# Non-Homogeneous Second-Order Differential Equations: The Method of Undetermined Coefficients

Let us consider the following second-order linear differential equation
\begin{equation}
\label{eq:nhde}
\ddot{x}+p(t)\dot{x}+q(t)x=g(t)
\end{equation}
Let $X_1(t)$ and $X_2(t)$ be two solution of \eqref{eq:nhde}. Then $X_1(t)-X_2(t)$ is a solution of the homogeneous equation
\begin{equation}
\label{eq:hde}
\ddot{x}+p(t)\dot{x}+q(t)x=0
\end{equation}
Thus $X_1(t)-X_2(t)=c_1x_!(t)+c_2x_2(t)$ where $x_1(t)$ and $x_2(t)$ are a fundamental set of solutions of \eqref{eq:hde}. This implies that the general solution of \eqref{eq:nhde} is given by
$$x(t)=c_1x_1(t)+c_2x_2(t)+X(t)$$
where $X(t)$ is a solution of \eqref{eq:nhde}. That is, solving the non-homogeneous equation \eqref{eq:nhde} boils down to finding a solution of \eqref{eq:nhde}. There are two methods of finding a solution of \eqref{eq:nhde}:

1.  Method of Undetermined Coefficients
2. Variation of Parameters

The Method of Undetermined Coefficients

This method finds a solution by guessing a particular solution with undetermined coefficients.

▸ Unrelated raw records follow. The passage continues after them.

-- pv_equiv track=rewrite | github.com/merryHunter/BDD_Driving_Model | data_prepare/create_command_labels.py | count_turns
-- ===== SOURCE A (Python) =====
-- def count_turns(x,k=2):
--     sign = -1
--     count = 0
--     for i in range(len(x) - k):
--         if x[i+k] > x[i] and abs(x[i+k] - x[i]) >1:
--             if sign != -1:
--                 count += 1
--                 sign = -1
--         elif x[i+k] < x[i]and abs(x[i+k] - x[i]) >1:
--             if sign != 1:
--                 count +=1
--                 sign = 1
--     return count
-- ===== SOURCE B (Python) =====
-- def count_turns(x, k=2):
--     # First pass: collect the significant directions (-1 for a rise, +1 for a fall).
--     dirs = []
--     for i in range(len(x) - k):
--         d = x[i + k] - x[i]
--         if d > 1:
--             dirs.append(-1)
--         elif d < -1:
--             dirs.append(1)
--     # Second pass: count transitions in dirs, seeded with -1.
--     prev = -1
--     count = 0
--     for s in dirs:
--         if s != prev:
--             count += 1
--             prev = s
--     return count
-- ===== Notes on version B (the rewrite author's own statement) =====
-- stated objective: simpler
-- what changed: Replaces the single stateful loop by a two-pass filter-then-count-transitions decomposition: first build the list of significant directions, then count changes against a running previous value seeded with -1.
import Mathlib
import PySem

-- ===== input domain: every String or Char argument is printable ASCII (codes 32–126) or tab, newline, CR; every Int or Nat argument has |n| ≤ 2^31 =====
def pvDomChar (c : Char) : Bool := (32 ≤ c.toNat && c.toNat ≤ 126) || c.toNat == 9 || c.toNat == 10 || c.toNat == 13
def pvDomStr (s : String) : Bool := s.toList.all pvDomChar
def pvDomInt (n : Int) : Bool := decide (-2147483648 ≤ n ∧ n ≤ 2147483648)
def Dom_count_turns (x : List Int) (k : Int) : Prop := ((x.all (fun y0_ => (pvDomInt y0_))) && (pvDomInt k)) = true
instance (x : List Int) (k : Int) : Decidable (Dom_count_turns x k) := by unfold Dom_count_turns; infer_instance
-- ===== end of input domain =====

-- B replaces A's single stateful loop by a two-pass filter-then-count-transitions
-- decomposition (objective: simpler).

-- ===== PORT A =====
-- loop body of A's for-loop over i, state = (sign, count)
def ctStepA (x : List Int) (k : Int) (st : Int × Int) (i : Int) : Int × Int :=
  let a := PySem.List.pyGetD x (i + k) 0
  let b := PySem.List.pyGetD x i 0
  if a > b ∧ |a - b| > 1 then
    (if st.1 ≠ -1 then (-1, st.2 + 1) else st)
  else if a < b ∧ |a - b| > 1 then
    (if st.1 ≠ 1 then (1, st.2 + 1) else st)
  else st

def count_turns (x : List Int) (k : Int) : Int :=
  ((PySem.List.pyRange 0 ((x.length : Int) - k) 1).foldl (ctStepA x k) (-1, 0)).2

-- ===== PORT B =====
-- loop body of B's first pass: append the significant direction, if any
def ctDir (x : List Int) (k : Int) (acc : List Int) (i : Int) : List Int :=
  let d := PySem.List.pyGetD x (i + k) 0 - PySem.List.pyGetD x i 0
  if d > 1 then acc ++ [-1]
  else if d < -1 then acc ++ [1]
  else acc

-- loop body of B's second pass, state = (prev, count)
def ctTrans (st : Int × Int) (s : Int) : Int × Int :=
  if s ≠ st.1 then (s, st.2 + 1) else st

def count_turns_alt (x : List Int) (k : Int) : Int :=
  let dirs := (PySem.List.pyRange 0 ((x.length : Int) - k) 1).foldl (ctDir x k) []
  (dirs.foldl ctTrans (-1, 0)).2

-- ===== PRECONDITION & SPEC =====
-- Pre_ excludes k < 0, on which Python A raises IndexError (the loop reaches an index ≥ len(x)).
def Pre_count_turns (x : List Int) (k : Int) : Prop := 0 ≤ k
instance (x : List Int) (k : Int) : Decidable (Pre_count_turns x k) := by unfold Pre_count_turns; infer_instance
def pvWitness_count_turns : List Int × Int := ([1, 4, 2, 0, 5], 2)

def Spec_count_turns (x : List Int) (k : Int) (out : Int) : Prop := out = count_turns_alt x k
instance (x : List Int) (k : Int) (out : Int) : Decidable (Spec_count_turns x k out) := by unfold Spec_count_turns; infer_instance

-- ===== CLAIM (what is proved, stated in full; the proofs are below) =====
def Claim_equal_count_turns : Prop := ∀ (x : List Int) (k : Int), Dom_count_turns x k → Pre_count_turns x k → Spec_count_turns x k (count_turns x k)

-- ===== LEMMAS AND PROOFS =====

-- one step of A equals folding the (zero-, one-element) direction list of that step
lemma ctStepA_eq (x : List Int) (k : Int) (st : Int × Int) (i : Int) :
    ctStepA x k st i = (ctDir x k [] i).foldl ctTrans st := by
  unfold ctStepA ctDir ctTrans
  dsimp only
  set a := PySem.List.pyGetD x (i + k) 0 with ha
  set b := PySem.List.pyGetD x i 0 with hb
  by_cases h1 : a - b > 1
  · have hc : (a > b ∧ |a - b| > 1) := ⟨by omega, by rw [abs_of_pos (by omega)]; omega⟩
    rw [if_pos hc, if_pos h1]
    simp only [List.nil_append, List.foldl_cons, List.foldl_nil]
    split_ifs <;> simp_all
  · by_cases h2 : a - b < -1
    · have hne : ¬ (a > b ∧ |a - b| > 1) := by rintro ⟨h, _⟩; omega
      have hc : (a < b ∧ |a - b| > 1) := ⟨by omega, by rw [abs_of_neg (by omega)]; omega⟩
      rw [if_neg hne, if_pos hc, if_neg h1, if_pos h2]
      simp only [List.nil_append, List.foldl_cons, List.foldl_nil]
      split_ifs <;> simp_all
    · have hle : |a - b| ≤ 1 := abs_le.mpr ⟨by omega, by omega⟩
      have hne1 : ¬ (a > b ∧ |a - b| > 1) := by rintro ⟨_, h'⟩; omega
      have hne2 : ¬ (a < b ∧ |a - b| > 1) := by rintro ⟨_, h'⟩; omega
      rw [if_neg hne1, if_neg hne2, if_neg h1, if_neg h2]
      simp

-- B's first pass distributes over its accumulator
lemma ctDir_acc (x : List Int) (k : Int) (l : List Int) :
    ∀ acc : List Int, l.foldl (ctDir x k) acc = acc ++ l.foldl (ctDir x k) [] := by
  induction l with
  | nil => simp
  | cons i l ih =>
    intro acc
    have hstep : ∀ a : List Int, ctDir x k a i = a ++ ctDir x k [] i := by
      intro a; unfold ctDir; dsimp only; split_ifs <;> simp
    simp only [List.foldl_cons]
    rw [ih (ctDir x k acc i), ih (ctDir x k [] i), hstep acc, List.append_assoc]

-- folding A's loop body over any index list = folding B's transition counter over B's direction list
lemma fold_eq (x : List Int) (k : Int) (l : List Int) :
    ∀ st : Int × Int, l.foldl (ctStepA x k) st = (l.foldl (ctDir x k) []).foldl ctTrans st := by
  induction l with
  | nil => intro st; simp
  | cons i l ih =>
    intro st
    simp only [List.foldl_cons]
    rw [ih (ctStepA x k st i), ctDir_acc x k l (ctDir x k [] i), List.foldl_append,
      ctStepA_eq]

-- ===== VERDICT (by name: the statement is the Claim_ definition above) =====
theorem count_turns_spec : Claim_equal_count_turns := by
  intro x k _ _
  unfold Spec_count_turns count_turns count_turns_alt
  rw [fold_eq]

Example. Solve the non-homogeneous equation $\ddot{x}-3\dot{x}-4x=3e^{2t}$.

Solution. Let $X(t)=Ae^{2t}$ be a solution of the non-homogeneous equation. Then $\dot{X}=2Ae^{2t}$ and $\ddot{X}=4Ae^{2t}$. By substitution we obtain $\ddot{X}-3\dot{X}-4X=-6Ae^{2t}$ and so $A=-\frac{1}{2}$. Hence the general solution of the non-homogeneous equation is
$$x(t)=c_1e^{-t}+c_2e^{4t}-\frac{1}{2}e^{2t}$$

Example. Solve the non-homogeneous equation $\ddot{x}-3\dot{x}-4x=2\sin t$.

Solution. Let $X(t)=A\sin t$. Then $\dot{X}(t)=A\cos t$ and $\ddot{X}=-A\sin t$. By substitution we obtain $\ddot{X}-3\dot{X}-4X=-5A\sin t -3A\cos t$. This has to be the same as $2\sin t$ which leads to the equation $(5A+2)\sin t+3A\cos t$. Since $\sin t$ and $\cos t$ are linearly independent, $5A+2=0$ and $3A=0$, a contradiction! This time we assume that $X(t)=A\sin t+B\cos t$. Then $\dot{X}(t)=A\cos t-B\sin t$, $\ddot{X}(t)=-A\sin t-B\cos t$ and
$$\ddot{X}-3\dot{X}-4X=(-5A+3B)\sin t+(-3A-5B)\cos t$$
Comparing this with $2\sin t$ we get the system of linear equations
\left\{\begin{aligned}-5A+3B&=2\\ -3A-5B&=0 \end{aligned}\right.
of which solution is $A=-\frac{5}{17}$ and $B=\frac{3}{17}$. Therefore, the general solution is
$$x(t)=c_1e^{-t}+c_2e^{4t}-\frac{5}{17}\sin t+\frac{3}{17}\cos t$$

Example. Solve the non-homogeneous equation $\ddot{x}-3\dot{x}-4x=4t^2-1$.

Solution. Let $X(t)=At^2+Bt+C$ be a solution of the non-homogeneous equation. Then $A=-1$, $B=\frac{3}{2}$ and $C=-\frac{11}{8}$. Hence the general solution is
$$x(t)=c_1e^{-t}+c_2e^{4t}-t^2+\frac{3}{2}t-\frac{11}{8}$$

Example. Solve the non-homogeneous equation $\ddot{x}-3\dot{x}-4x=-8e^t\sin 2t$.

Solution.
\begin{align*}
\dot{X}(t)&=(-2A+B)e^t\sin 2t+(A+2B)e^t\cos 2t\\
\ddot{X}(t)&=(-3A+4B)e^t\cos 2t+(-4A-3B)e^t\sin 2t
\end{align*}
and
$$\ddot{X}-3\dot{X}-4X=(-10A-2B)e^t\cos 2t+(2A-10B)e^t\cos 2t$$
Comparing this with $-8e^t\cos 2t$ we get the system of linear equations
\left\{\begin{aligned} -10A-2B&=-8\\ 2A-10B&=0 \end{aligned}\right.
of which solution is $A=\frac{10}{13}$ and $B=\frac{1}{13}$.
Hence the general solution is
$$x(t)=c_1e^{-t}+c_2e^{4t}+\frac{10}{13}e^t\cos 2t+\frac{2}{13}e^t\sin t$$